- [EXERCISE DIRECTIONS]: Go to the line containing "by_cases hl2 : l < a.length / 2" in the records below and print it and every following line exactly, on through the line containing "(show l ≠ a.length", then stop.

- [DATA PROVIDED]:
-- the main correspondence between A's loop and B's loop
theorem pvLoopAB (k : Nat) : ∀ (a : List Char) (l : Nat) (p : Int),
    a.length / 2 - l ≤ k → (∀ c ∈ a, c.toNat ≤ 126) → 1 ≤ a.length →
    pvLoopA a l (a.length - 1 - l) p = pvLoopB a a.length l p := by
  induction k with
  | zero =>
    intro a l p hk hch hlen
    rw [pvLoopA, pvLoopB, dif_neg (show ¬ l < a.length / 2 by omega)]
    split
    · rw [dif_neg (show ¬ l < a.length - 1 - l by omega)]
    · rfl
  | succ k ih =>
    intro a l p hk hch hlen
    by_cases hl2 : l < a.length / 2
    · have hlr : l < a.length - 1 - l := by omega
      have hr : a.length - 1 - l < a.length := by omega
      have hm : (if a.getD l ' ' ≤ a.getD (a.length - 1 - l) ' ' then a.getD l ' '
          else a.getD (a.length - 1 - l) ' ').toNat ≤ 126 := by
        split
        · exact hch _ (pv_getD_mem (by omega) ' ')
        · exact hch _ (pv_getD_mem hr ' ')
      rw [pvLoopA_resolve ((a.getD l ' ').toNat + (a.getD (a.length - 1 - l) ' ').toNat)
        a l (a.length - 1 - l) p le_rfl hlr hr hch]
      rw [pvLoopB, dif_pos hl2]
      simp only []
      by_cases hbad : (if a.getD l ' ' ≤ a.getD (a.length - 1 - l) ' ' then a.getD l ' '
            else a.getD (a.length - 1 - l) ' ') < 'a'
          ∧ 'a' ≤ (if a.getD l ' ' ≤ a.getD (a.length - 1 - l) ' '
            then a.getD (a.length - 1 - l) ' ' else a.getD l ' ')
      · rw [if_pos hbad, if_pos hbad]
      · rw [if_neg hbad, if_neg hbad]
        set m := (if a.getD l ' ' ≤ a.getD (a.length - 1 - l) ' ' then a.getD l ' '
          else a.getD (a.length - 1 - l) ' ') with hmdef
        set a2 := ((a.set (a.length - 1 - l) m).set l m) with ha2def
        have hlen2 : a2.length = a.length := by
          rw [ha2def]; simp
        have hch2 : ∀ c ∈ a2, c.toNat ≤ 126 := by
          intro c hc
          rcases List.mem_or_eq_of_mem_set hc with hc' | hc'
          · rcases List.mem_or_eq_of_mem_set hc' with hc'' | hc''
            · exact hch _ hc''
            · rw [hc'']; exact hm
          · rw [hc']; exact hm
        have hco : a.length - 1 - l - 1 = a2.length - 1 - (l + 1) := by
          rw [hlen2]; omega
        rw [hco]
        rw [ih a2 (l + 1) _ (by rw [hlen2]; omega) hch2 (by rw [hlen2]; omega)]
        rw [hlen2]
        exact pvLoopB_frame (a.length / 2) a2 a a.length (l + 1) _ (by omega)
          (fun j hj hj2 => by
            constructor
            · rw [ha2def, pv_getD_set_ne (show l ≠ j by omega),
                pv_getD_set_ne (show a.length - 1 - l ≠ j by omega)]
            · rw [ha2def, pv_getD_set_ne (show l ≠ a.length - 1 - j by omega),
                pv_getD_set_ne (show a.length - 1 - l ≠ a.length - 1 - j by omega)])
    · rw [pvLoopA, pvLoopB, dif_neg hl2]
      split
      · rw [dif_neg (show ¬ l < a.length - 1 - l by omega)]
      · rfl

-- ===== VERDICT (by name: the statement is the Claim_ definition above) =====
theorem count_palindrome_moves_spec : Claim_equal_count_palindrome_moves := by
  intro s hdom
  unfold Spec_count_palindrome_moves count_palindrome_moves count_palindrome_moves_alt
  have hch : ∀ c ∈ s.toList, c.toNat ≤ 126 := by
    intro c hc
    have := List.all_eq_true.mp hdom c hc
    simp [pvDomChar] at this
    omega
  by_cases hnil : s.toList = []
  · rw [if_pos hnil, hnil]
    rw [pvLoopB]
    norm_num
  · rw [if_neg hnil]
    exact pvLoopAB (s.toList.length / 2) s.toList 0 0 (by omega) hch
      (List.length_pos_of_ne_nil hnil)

- [RESPONSE AREA]:
    by_cases hl2 : l < a.length / 2
    · have hlr : l < a.length - 1 - l := by omega
      have hr : a.length - 1 - l < a.length := by omega
      have hm : (if a.getD l ' ' ≤ a.getD (a.length - 1 - l) ' ' then a.getD l ' '
          else a.getD (a.length - 1 - l) ' ').toNat ≤ 126 := by
        split
        · exact hch _ (pv_getD_mem (by omega) ' ')
        · exact hch _ (pv_getD_mem hr ' ')
      rw [pvLoopA_resolve ((a.getD l ' ').toNat + (a.getD (a.length - 1 - l) ' ').toNat)
        a l (a.length - 1 - l) p le_rfl hlr hr hch]
      rw [pvLoopB, dif_pos hl2]
      simp only []
      by_cases hbad : (if a.getD l ' ' ≤ a.getD (a.length - 1 - l) ' ' then a.getD l ' '
            else a.getD (a.length - 1 - l) ' ') < 'a'
          ∧ 'a' ≤ (if a.getD l ' ' ≤ a.getD (a.length - 1 - l) ' '
            then a.getD (a.length - 1 - l) ' ' else a.getD l ' ')
      · rw [if_pos hbad, if_pos hbad]
      · rw [if_neg hbad, if_neg hbad]
        set m := (if a.getD l ' ' ≤ a.getD (a.length - 1 - l) ' ' then a.getD l ' '
          else a.getD (a.length - 1 - l) ' ') with hmdef
        set a2 := ((a.set (a.length - 1 - l) m).set l m) with ha2def
        have hlen2 : a2.length = a.length := by
          rw [ha2def]; simp
        have hch2 : ∀ c ∈ a2, c.toNat ≤ 126 := by
          intro c hc
          rcases List.mem_or_eq_of_mem_set hc with hc' | hc'
          · rcases List.mem_or_eq_of_mem_set hc' with hc'' | hc''
            · exact hch _ hc''
            · rw [hc'']; exact hm
          · rw [hc']; exact hm
        have hco : a.length - 1 - l - 1 = a2.length - 1 - (l + 1) := by
          rw [hlen2]; omega
        rw [hco]
        rw [ih a2 (l + 1) _ (by rw [hlen2]; omega) hch2 (by rw [hlen2]; omega)]
        rw [hlen2]
        exact pvLoopB_frame (a.length / 2) a2 a a.length (l + 1) _ (by omega)
          (fun j hj hj2 => by
            constructor
            · rw [ha2def, pv_getD_set_ne (show l ≠ j by omega),
                pv_getD_set_ne (show a.length - 1 - l ≠ j by omega)]
            · rw [ha2def, pv_getD_set_ne (show l ≠ a.length - 1 - j by omega),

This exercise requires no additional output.